### MATERIAL TO PROCESS
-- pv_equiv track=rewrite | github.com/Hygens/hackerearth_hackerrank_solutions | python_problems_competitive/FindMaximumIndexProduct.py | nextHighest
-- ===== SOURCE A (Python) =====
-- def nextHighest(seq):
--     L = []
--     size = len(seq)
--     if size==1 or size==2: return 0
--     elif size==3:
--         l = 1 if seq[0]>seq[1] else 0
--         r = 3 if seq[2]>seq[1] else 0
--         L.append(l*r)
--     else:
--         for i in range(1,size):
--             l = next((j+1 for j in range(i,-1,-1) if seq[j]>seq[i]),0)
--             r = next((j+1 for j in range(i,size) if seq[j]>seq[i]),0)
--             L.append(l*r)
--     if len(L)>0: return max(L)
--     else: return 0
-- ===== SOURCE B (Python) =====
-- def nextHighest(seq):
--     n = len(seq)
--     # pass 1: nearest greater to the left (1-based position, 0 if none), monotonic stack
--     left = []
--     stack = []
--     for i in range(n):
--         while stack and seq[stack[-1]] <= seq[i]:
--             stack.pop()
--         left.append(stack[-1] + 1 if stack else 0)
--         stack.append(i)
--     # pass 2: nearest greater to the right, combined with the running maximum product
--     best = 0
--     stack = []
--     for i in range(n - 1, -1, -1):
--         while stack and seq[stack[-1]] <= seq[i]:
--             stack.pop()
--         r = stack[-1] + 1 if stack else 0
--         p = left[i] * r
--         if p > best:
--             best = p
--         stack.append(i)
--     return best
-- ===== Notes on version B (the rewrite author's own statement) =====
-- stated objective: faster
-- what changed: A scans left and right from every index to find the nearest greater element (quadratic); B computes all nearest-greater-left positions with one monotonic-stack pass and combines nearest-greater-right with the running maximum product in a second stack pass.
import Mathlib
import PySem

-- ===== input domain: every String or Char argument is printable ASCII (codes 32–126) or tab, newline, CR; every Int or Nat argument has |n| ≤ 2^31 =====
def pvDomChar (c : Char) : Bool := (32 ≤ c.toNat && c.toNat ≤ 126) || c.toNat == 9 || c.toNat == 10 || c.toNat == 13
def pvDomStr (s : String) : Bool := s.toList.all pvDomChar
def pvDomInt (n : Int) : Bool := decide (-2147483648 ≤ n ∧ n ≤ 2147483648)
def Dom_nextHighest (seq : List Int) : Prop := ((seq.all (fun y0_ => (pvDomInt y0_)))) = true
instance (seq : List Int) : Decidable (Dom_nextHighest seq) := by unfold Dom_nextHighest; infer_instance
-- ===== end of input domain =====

### HOW TO COMPLETE THIS TASK
Scan the entries above for the line containing "seq[0]>seq[1] else 0", and copy it and all lines after it exactly, down to and including the line containing "range(i,-1,-1) if seq[j]>seq[i]),0)".

### ANSWER BOX
--         l = 1 if seq[0]>seq[1] else 0
--         r = 3 if seq[2]>seq[1] else 0
--         L.append(l*r)
--     else:
--         for i in range(1,size):
--             l = next((j+1 for j in range(i,-1,-1) if seq[j]>seq[i]),0)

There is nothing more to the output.